The river, just outside the high school, was still not clean.
Not after all these years.
It roared and was cold and silver, but not clean at all.
It only looked like home.
It still soothes me, something like my mother’s voice,
my lost mother, lost to the arsenic and the greed of man,
that died so I may escape, walk on two feet, safe.
I can’t remember my mother’s voice, only feel it.
In the dead of night, when I am all alone, I can be me,
mermaid and water spirit, floating in the man made pool,
looking up through the glass ceiling at the soft and distant stars,
even as the chlorine burns my skin, makes it pale and flaky.
I am a natural in the water, a child of Neptune and free, so free.

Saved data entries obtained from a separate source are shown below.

-- pv_equiv track=rewrite | github.com/maple-riemer/NSSA220-Project2 | packet_parser.py | one_packet
-- ===== SOURCE A (Python) =====
-- def one_packet(list):
-- 	packet = []
-- 	j = 0
-- 	for i in range(len(list)):
-- 		if list[i][0] == "0000" and j == 0:
-- 			packet.append(list[i])
-- 			j += 1
-- 		elif list[i][0] != "0000":
-- 			packet.append(list[i])
-- 		else:
-- 			packet.pop()
-- 			break
-- 	for i in range(1, len(packet)):
-- 		packet[i].pop()
-- 		packet[i].pop(0)
-- 	return packet
-- ===== SOURCE B (Python) =====
-- def one_packet(list):
-- 	# Find the index of the second "0000" delimiter in one counting pass,
-- 	# then slice; trim the kept elements in place like the original.
-- 	end = len(list)
-- 	seen = 0
-- 	for i in range(len(list)):
-- 		if list[i][0] == "0000":
-- 			seen += 1
-- 			if seen == 2:
-- 				end = i - 1
-- 				break
-- 	packet = list[:end]
-- 	for elem in packet[1:]:
-- 		elem.pop()
-- 		elem.pop(0)
-- 	return packet
-- ===== Notes on version B (the rewrite author's own statement) =====
-- stated objective: simpler
-- what changed: B replaces A's append/pop-on-break packet construction with one counting scan that finds the index before the second "0000" delimiter and takes a single slice list[:end]; the in-place trim of the kept elements stays.
import Mathlib
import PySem

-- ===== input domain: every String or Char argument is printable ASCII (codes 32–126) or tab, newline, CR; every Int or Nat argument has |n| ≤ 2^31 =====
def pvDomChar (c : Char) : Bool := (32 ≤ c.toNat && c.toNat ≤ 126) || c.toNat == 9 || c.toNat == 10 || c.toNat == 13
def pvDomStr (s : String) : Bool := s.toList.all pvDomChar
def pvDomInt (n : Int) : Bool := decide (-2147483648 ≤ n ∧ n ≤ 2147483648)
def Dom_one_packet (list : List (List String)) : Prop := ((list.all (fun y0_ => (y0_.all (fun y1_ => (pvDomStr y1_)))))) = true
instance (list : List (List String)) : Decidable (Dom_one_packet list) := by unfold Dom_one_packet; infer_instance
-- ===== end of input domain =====

-- B builds the same packet from a single counting scan (index before the second "0000"
-- delimiter) plus one slice, instead of A's append/pop-on-break loop; the trim loop stays.
-- Both Pythons mutate the kept inner lists in place (pop()/pop(0)); the equivalence proved
-- here is about the RETURN value.

-- ===== PORT A =====
-- first loop of A: j is Python's j; returns (elements appended so far, whether `break` was hit)
def one_packet_scan (j : Nat) : List (List String) → List (List String) × Bool
  | [] => ([], false)
  | x :: t =>
    if (PySem.List.pyGet? x 0).getD "" = "0000" ∧ j = 0 then
      let r := one_packet_scan 1 t
      (x :: r.1, r.2)
    else if (PySem.List.pyGet? x 0).getD "" ≠ "0000" then
      let r := one_packet_scan j t
      (x :: r.1, r.2)
    else ([], true)

-- packet[i].pop(); packet[i].pop(0)  (PySem.List.pop? is none exactly where Python raises;
-- Pre_ guarantees length ≥ 2, so the .getD-style fallbacks are never reached there)
def one_packet_trim (x : List String) : List String :=
  match PySem.List.pop? x (-1) with
  | none => []
  | some (_, r) =>
    match PySem.List.pop? r 0 with
    | none => []
    | some (_, r2) => r2

def one_packet (list : List (List String)) : List (List String) :=
  let s := one_packet_scan 0 list
  let packet := if s.2 then s.1.dropLast else s.1   -- packet.pop() just before `break`
  match packet with
  | [] => []
  | h :: t => h :: t.map one_packet_trim

-- ===== PORT B =====
-- B's counting loop: absolute index i, running count seen; returns `end` (= i - 1 at the
-- second delimiter) or none when fewer than two delimiters occur
def one_packet_alt_find (i : Nat) (seen : Nat) : List (List String) → Option Nat
  | [] => none
  | x :: t =>
    if (PySem.List.pyGet? x 0).getD "" = "0000" then
      if seen + 1 = 2 then some (i - 1)
      else one_packet_alt_find (i + 1) (seen + 1) t
    else one_packet_alt_find (i + 1) seen t

def one_packet_alt (list : List (List String)) : List (List String) :=
  match List.take ((one_packet_alt_find 0 0 list).getD list.length) list with   -- list[:end]
  | [] => []
  | h :: t => h :: t.map (fun x => x.dropLast.tail)   -- elem.pop(); elem.pop(0), exact for 2 ≤ length (Pre_)

-- ===== PRECONDITION & SPEC =====
-- Pre_ excludes exactly the inputs where Python A (and B) raise IndexError: an empty inner
-- list reached by the scan (list[i][0] with fewer than two "0000" delimiters strictly before
-- index i), or a kept-and-trimmed element (index ≥ 1, before the second delimiter) of length < 2.
def Pre_one_packet (list : List (List String)) : Prop :=
  (∀ i, i < list.length →
      (list.take i).countP (fun x => x.head? = some "0000") < 2 → list.getD i [] ≠ []) ∧
  (∀ i, 1 ≤ i → i < list.length →
      (list.take (i + 2)).countP (fun x => x.head? = some "0000") < 2 → 2 ≤ (list.getD i []).length)
instance (list : List (List String)) : Decidable (Pre_one_packet list) := by unfold Pre_one_packet; infer_instance

def pvWitness_one_packet : List (List String) :=
  [["0000", "a", "b"], ["x", "y"], ["0000", "z"]]

def Spec_one_packet (list : List (List String)) (out : List (List String)) : Prop := out = one_packet_alt list
instance (list : List (List String)) (out : List (List String)) : Decidable (Spec_one_packet list out) := by unfold Spec_one_packet; infer_instance

-- ===== CLAIM (what is proved, stated in full; the proofs are below) =====
def Claim_equal_one_packet : Prop := ∀ (list : List (List String)), Dom_one_packet list → Pre_one_packet list → Spec_one_packet list (one_packet list)

-- ===== LEMMAS AND PROOFS =====

-- found break indices are in range and not before i
theorem one_packet_find_bounds (xs : List (List String)) :
    ∀ i j e, (j = 1 → 1 ≤ i) → one_packet_alt_find i j xs = some e →
      i ≤ e + 1 ∧ e + 1 - i < xs.length := by
  induction xs with
  | nil => intro i j e _ h; simp [one_packet_alt_find] at h
  | cons x t ih =>
    intro i j e hj h
    simp only [one_packet_alt_find] at h
    split_ifs at h with h1 h2
    · -- second delimiter here
      have hj1 : j = 1 := by omega
      have hi : 1 ≤ i := hj hj1
      have : e = i - 1 := by exact (Option.some.inj h).symm
      subst this
      simp only [List.length_cons]
      constructor <;> omega
    · have := ih (i + 1) (j + 1) e (by omega) h
      simp only [List.length_cons] at this ⊢
      constructor <;> omega
    · have := ih (i + 1) j e (fun hj1 => by omega) h
      simp only [List.length_cons] at this ⊢
      constructor <;> omega

-- A's first loop computes the prefix before the break, and whether it broke,
-- in terms of B's index search
theorem one_packet_scan_eq (xs : List (List String)) :
    ∀ i j, (j = 0 ∨ j = 1) → (j = 1 → 1 ≤ i) →
      one_packet_scan j xs =
        (xs.take (((one_packet_alt_find i j xs).map (fun e => e + 1 - i)).getD xs.length),
         (one_packet_alt_find i j xs).isSome) := by
  induction xs with
  | nil => intro i j _ _; simp [one_packet_scan, one_packet_alt_find]
  | cons x t ih =>
    intro i j hj hi
    by_cases hd : (PySem.List.pyGet? x 0).getD "" = "0000"
    · rcases hj with hj0 | hj1
      · -- first delimiter: j goes to 1, seen goes to 1
        subst hj0
        simp only [one_packet_scan, one_packet_alt_find, hd, if_neg (by omega : ¬ (0 + 1 = 2))]
        rw [ih (i + 1) 1 (Or.inr rfl) (by omega)]
        cases hfind : one_packet_alt_find (i + 1) 1 t with
        | none => simp
        | some e =>
          have hb := one_packet_find_bounds t (i + 1) 1 e (fun _ => by omega) hfind
          have : e + 1 - i = (e + 1 - (i + 1)) + 1 := by omega
          simp [this]
      · -- second delimiter: break
        subst hj1
        have h1 : 1 ≤ i := hi rfl
        have h0 : i - 1 + 1 - i = 0 := by omega
        simp [one_packet_scan, one_packet_alt_find, hd, h0]
    · -- not a delimiter: append and continue
      simp only [one_packet_scan, one_packet_alt_find,
        if_neg (by simp [hd] : ¬ ((PySem.List.pyGet? x 0).getD "" = "0000" ∧ j = 0)),
        if_pos hd, if_neg hd]
      rw [ih (i + 1) j hj (fun hj1 => by omega)]
      cases hfind : one_packet_alt_find (i + 1) j t with
      | none => simp
      | some e =>
        have hb := one_packet_find_bounds t (i + 1) j e (fun hj1 => by omega) hfind
        have : e + 1 - i = (e + 1 - (i + 1)) + 1 := by omega
        simp [this]

-- the two trims agree on every list
theorem one_packet_trim_eq (x : List String) : one_packet_trim x = x.dropLast.tail := by
  rcases List.eq_nil_or_concat x with rfl | ⟨ys, y, rfl⟩
  · simp [one_packet_trim, PySem.List.pop?]
  · unfold one_packet_trim
    rw [List.concat_eq_append, PySem.List.pop?_last]
    cases ys with
    | nil => simp [PySem.List.pop?]
    | cons b u =>
      simp only [PySem.List.pop?_zero_cons]
      rw [List.dropLast_concat, List.tail_cons]

-- ===== VERDICT (by name: the statement is the Claim_ definition above) =====
theorem one_packet_spec : Claim_equal_one_packet := by
  intro list _ _
  unfold Spec_one_packet one_packet one_packet_alt
  rw [one_packet_scan_eq list 0 0 (Or.inl rfl) (by omega)]
  cases hfind : one_packet_alt_find 0 0 list with
  | none => simp [List.map_congr_left (fun x _ => one_packet_trim_eq x)]
  | some e =>
    have hb := one_packet_find_bounds list 0 0 e (by omega) hfind
    have htake : (list.take (e + 1)).dropLast = list.take e := by
      rw [List.dropLast_eq_take, List.take_take]
      congr 1
      simp
      omega
    simp only [Option.map_some, Option.getD_some, Option.isSome_some, Nat.sub_zero, if_pos]
    rw [htake]
    cases List.take e list with
    | nil => rfl
    | cons h t => simp [List.map_congr_left (fun x _ => one_packet_trim_eq x)]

Even in the harsh water I feel free, even using human legs to swim,
I am free and almost home and where I want to be.
I pretend I love the crowd back. I pretend to bask in their cheers.
Mother gone, and I among the humans, who wrecked home for me,
caused my mother to be lost in what was hers and should not have
been taken, would should have been sacred. They should have cared.

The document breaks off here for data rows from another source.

-- pv_equiv track=rewrite | github.com/KlasScripts/ios-ffs-browser | adapters/ffs.py | _detect_system_prefix
-- ===== SOURCE A (Python) =====
-- def _has_prefix(zip_names: frozenset, prefix: str) -> bool:
--     """Return True if any entry in zip_names starts with *prefix* (with or without
--     a trailing slash), or is exactly *prefix*.  Handles zips that omit explicit
--     directory entries by checking file entries that live under the prefix."""
--     slash = prefix if prefix.endswith("/") else prefix + "/"
--     bare  = prefix.rstrip("/")
--     if bare in zip_names or slash in zip_names:
--         return True
--     return any(n.startswith(slash) for n in zip_names)
--
-- def _detect_system_prefix(zip_names: frozenset) -> str:
--     """Return the filesystemN folder that contains the iOS system partition.
--     Identified by the presence of System/Library, which is unique to the
--     system partition.  Falls back to 'filesystem1'."""
--     for n in range(1, 10):
--         prefix = f"filesystem{n}"
--         if (
--             f"{prefix}/System/Library/CoreServices/SystemVersion.plist" in zip_names
--             or _has_prefix(zip_names, f"{prefix}/System/Library")
--             or _has_prefix(zip_names, f"{prefix}/System")
--         ):
--             return prefix
--     return "filesystem1"
-- ===== SOURCE B (Python) =====
-- def _detect_system_prefix(zip_names):
--     """Single pass: parse each entry for 'filesystem<d>/System' (exact or as a
--     directory prefix), keep the smallest digit d; fall back to 1."""
--     best = None
--     for name in zip_names:
--         if len(name) > 10 and name.startswith("filesystem") and "1" <= name[10] <= "9":
--             rest = name[11:]
--             if rest == "/System" or rest.startswith("/System/"):
--                 d = int(name[10])
--                 if best is None or d < best:
--                     best = d
--     return f"filesystem{best if best is not None else 1}"
-- ===== Notes on version B (the rewrite author's own statement) =====
-- stated objective: faster
-- what changed: Replaces the outer 1..9 candidate loop with its per-candidate membership tests and any()-scans of the name set by a single pass over zip_names that parses each entry's 'filesystem<d>/System' prefix and keeps the minimum digit.
import Mathlib
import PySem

Cared about the world they ravage for pieces of paper and shiny metal.
The river roars and I am clear in my mind, before the swim meet,
before my only peace and comfort, something more than the cramped
bathtub I have in the home a live in, with a sympathetic human,
where I can at least have my tale out, they I am trapped, with nowhere to go.
The meet is about to began, and I get up, and walk up the hell, the cool air
turning hot in my lungs, and my heart racing from stress if not exertion.
The quiet is fading, and these noisy bastards will soon cancel out all the peace,
but that is yet to come, and it is still a cool spring morning, and I am alone with quiet.